L’apertura di un’ambasciata e il contributo per la creazione di una nuova caserma sono questioni che devono ancora essere esaminate dalle commissioni competenti e poi dal Parlamento. Ma un dibattito tenutosi durante l’ultima sessione mostra che le sensibilità religiose restano un parametro politico che può influenzare le decisioni.

Un’iniziativa parlamentare di Jean-Luc Addor, deputato dell’Unione democratica di centro (UDC, destra conservatrice) chiedeva di esonerare le guardie pontificie dal pagamento della tassa militare elvetica durante il loro servizio in Vaticano come ringraziamento per l’immagine positiva che danno della Svizzera.

Una richiesta “i cui risvolti trascendono ampiamente le frontiere confessionali”, ha sottolineato il deputato, a sua volta protestante.

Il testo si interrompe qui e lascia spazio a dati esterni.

-- ===== PRECONDITION & SPEC =====
-- Pre_ restricts to the task's natural domain, finite UNDIRECTED graphs on vertices 0..n-1: every
-- vertex 0..n-1 a key of adj (stated by counting the distinct in-range keys, so it decides fast
-- for any n), every neighbour again a vertex in [0, n), and adjacency symmetric.  Outside it A
-- raises KeyError/IndexError on most inputs (a missing key, a neighbour ≥ n or < -n), and the
-- remaining inputs — a directed adjacency, or a negative neighbour label — are malformed for this
-- function (its edge count sum(deg)//2 and its docstring presume an undirected graph), where A's
-- start-order-dependent count and B's undirected merge are both defensible readings.
def Pre_compute_betti1 (adj : List (Int × List Int)) (n : Int) : Prop :=
  (n ≤ ((PySem.Set.ofList ((adj.map Prod.fst).filter
      (fun k => decide (0 ≤ k ∧ k < n)))).length : Int)) ∧
  ∀ k ∈ adj.map Prod.fst, (0 ≤ k ∧ k < n) →
    ∀ u ∈ PySem.Dict.getD (PySem.Dict.mk adj) k [],
      (0 ≤ u ∧ u < n) ∧ k ∈ PySem.Dict.getD (PySem.Dict.mk adj) u []
instance (adj : List (Int × List Int)) (n : Int) : Decidable (Pre_compute_betti1 adj n) := by
  unfold Pre_compute_betti1; infer_instance

def pvWitness_compute_betti1 : (List (Int × List Int)) × Int := ([(0, [1]), (1, [0]), (2, [])], 3)

def Spec_compute_betti1 (adj : List (Int × List Int)) (n : Int) (out : Int) : Prop := out = compute_betti1_alt adj n
instance (adj : List (Int × List Int)) (n : Int) (out : Int) : Decidable (Spec_compute_betti1 adj n out) := by unfold Spec_compute_betti1; infer_instance

-- ===== CLAIM (what is proved, stated in full; the proofs are below) =====
def Claim_equal_compute_betti1 : Prop := ∀ (adj : List (Int × List Int)) (n : Int), Dom_compute_betti1 adj n → Pre_compute_betti1 adj n → Spec_compute_betti1 adj n (compute_betti1 adj n)

-- ===== LEMMAS AND PROOFS =====

-- x is a vertex: 0 ≤ x < n (abbrev so `decide` finds the And instance)
abbrev pvInR (n x : Int) : Prop := 0 ≤ x ∧ x < n

-- one flood step: an in-range, unmarked neighbour
def pvRel (g : Int → List Int) (n : Int) (m : Int → Bool) (a b : Int) : Prop :=
  b ∈ g a ∧ pvInR n b ∧ m b = false

-- what a worklist flood computes: already marked, or reachable from the worklist avoiding marks
def pvReach (g : Int → List Int) (n : Int) (m : Int → Bool) (W : List Int) (x : Int) : Prop :=
  m x = true ∨ ∃ w ∈ W, Relation.ReflTransGen (pvRel g n m) w x

-- the marking a visited list represents (false off-range, so aliasing via toNat is harmless)
def pvMark (n : Int) (vis : List Bool) (x : Int) : Bool :=
  decide (pvInR n x) && vis.getD x.toNat false

lemma pvRelMono (g : Int → List Int) (n : Int) (m m' : Int → Bool)
    (h : ∀ b, m b = true → m' b = true) {a b : Int}
    (hab : Relation.ReflTransGen (pvRel g n m') a b) :
    Relation.ReflTransGen (pvRel g n m) a b := by
  refine Relation.ReflTransGen.mono ?_ hab
  rintro x y ⟨h1, h2, h3⟩
  refine ⟨h1, h2, ?_⟩
  cases hy : m y
  · rfl
  · exact absurd (h y hy) (by simp [h3])

-- frontier advance: processing u rewrites the reach set from (m, u::qs) to (m', W')
lemma pvAdvance (g : Int → List Int) (n : Int) (m m' : Int → Bool) (u : Int)
    (qs W' : List Int) (hu : m u = true)
    (hm' : ∀ x, m' x = true ↔ (m x = true ∨ (x ∈ g u ∧ pvInR n x)))
    (hW' : ∀ x, x ∈ W' ↔ (x ∈ qs ∨ (x ∈ g u ∧ pvInR n x ∧ m x = false))) :
    ∀ x, pvReach g n m' W' x ↔ pvReach g n m (u :: qs) x := by
  have hmono : ∀ b, m b = true → m' b = true := fun b hb => (hm' b).mpr (Or.inl hb)
  have H' : ∀ w x, Relation.ReflTransGen (pvRel g n m) w x →
      (m' x = true ∨ (∃ w' ∈ W', Relation.ReflTransGen (pvRel g n m') w' x) ∨
        Relation.ReflTransGen (pvRel g n m') w x) := by
    intro w x hwx
    induction hwx using Relation.ReflTransGen.head_induction_on with
    | refl => exact Or.inr (Or.inr Relation.ReflTransGen.refl)
    | head hrel hrest ih =>
      rcases ih with h1 | h2 | h3
      · exact Or.inl h1
      · exact Or.inr (Or.inl h2)
      · rename_i a c
        by_cases hc : m' c = true
        · rcases (hm' c).mp hc with hmc | ⟨hcg, hcr⟩
          · exact absurd hmc (by simp [hrel.2.2])
          · exact Or.inr (Or.inl ⟨c, (hW' c).mpr (Or.inr ⟨hcg, hcr, hrel.2.2⟩), h3⟩)
        · exact Or.inr (Or.inr (h3.head ⟨hrel.1, hrel.2.1, by simpa using hc⟩))
  intro x
  constructor
  · rintro (hm'x | ⟨w', hw', hp⟩)
    · rcases (hm' x).mp hm'x with hmx | ⟨hxg, hxr⟩
      · exact Or.inl hmx
      · by_cases hx : m x = true
        · exact Or.inl hx
        · exact Or.inr ⟨u, List.mem_cons_self ..,
            Relation.ReflTransGen.single ⟨hxg, hxr, by simpa using hx⟩⟩
    · have hp' := pvRelMono g n m m' hmono hp
      rcases (hW' w').mp hw' with hq | ⟨hg1, hg2, hg3⟩
      · exact Or.inr ⟨w', List.mem_cons_of_mem _ hq, hp'⟩
      · exact Or.inr ⟨u, List.mem_cons_self .., hp'.head ⟨hg1, hg2, hg3⟩⟩
  · rintro (hmx | ⟨w, hw, hp⟩)
    · exact Or.inl (hmono x hmx)
    · rcases H' w x hp with h1 | h2 | h3
      · exact Or.inl h1
      · exact Or.inr h2
      · rcases List.mem_cons.mp hw with heq2 | hwqs
        · subst heq2
          rcases (Relation.ReflTransGen.cases_head h3) with heq | ⟨c, hac, hcx⟩
          · exact Or.inl (heq ▸ hmono _ hu)
          · have hmc : m c = false := by
              cases hyc : m c
              · rfl
              · exact absurd (hmono c hyc) (by simp [hac.2.2])
            exact Or.inr ⟨c, (hW' c).mpr (Or.inr ⟨hac.1, hac.2.1, hmc⟩), hcx⟩
        · exact Or.inr ⟨w, (hW' w).mpr (Or.inl hwqs), h3⟩

lemma pvGetDSet (xs : List Bool) (i j : Nat) (hi : i < xs.length) :
    (xs.set i true).getD j false = if j = i then true else xs.getD j false := by
  by_cases h : j = i
  · subst h
    simp [List.getD_eq_getElem?_getD, hi]
  · have h' : i ≠ j := fun hh => h hh.symm
    simp [List.getD_eq_getElem?_getD, h', h]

Gli oppositori non hanno voluto creare un’eccezione per un ristretto gruppo di uomini cattolici. “Questo esonero fiscale incoraggia una confessione religiosa particolare e non solo la pratica di questa religione particolare, ma anche il servizio al clero in un altro Paese… Vi chiedo semplicemente di ricordarvi che non tutta la popolazione è cattolica e che la nostra gioventù potrebbe avere altre aspirazioni che quella di impugnare un’alabarda”, ha affermato la deputata ecologista Lénore Porchet.

Esprimendosi a nome del gruppo socialista, Priska Seiler Graf ha riconosciuto che l’appartenenza religiosa ha avuto un ruolo nel dibattito. “Non siamo unanimi. I cattolici sono a favore, i protestanti contro. Ma vi assicuro che non c’è una Guerra del Sonderbund nei nostri ranghi”.

Il progetto è stato respinto per 89 voti contro 86 e 5 astensioni.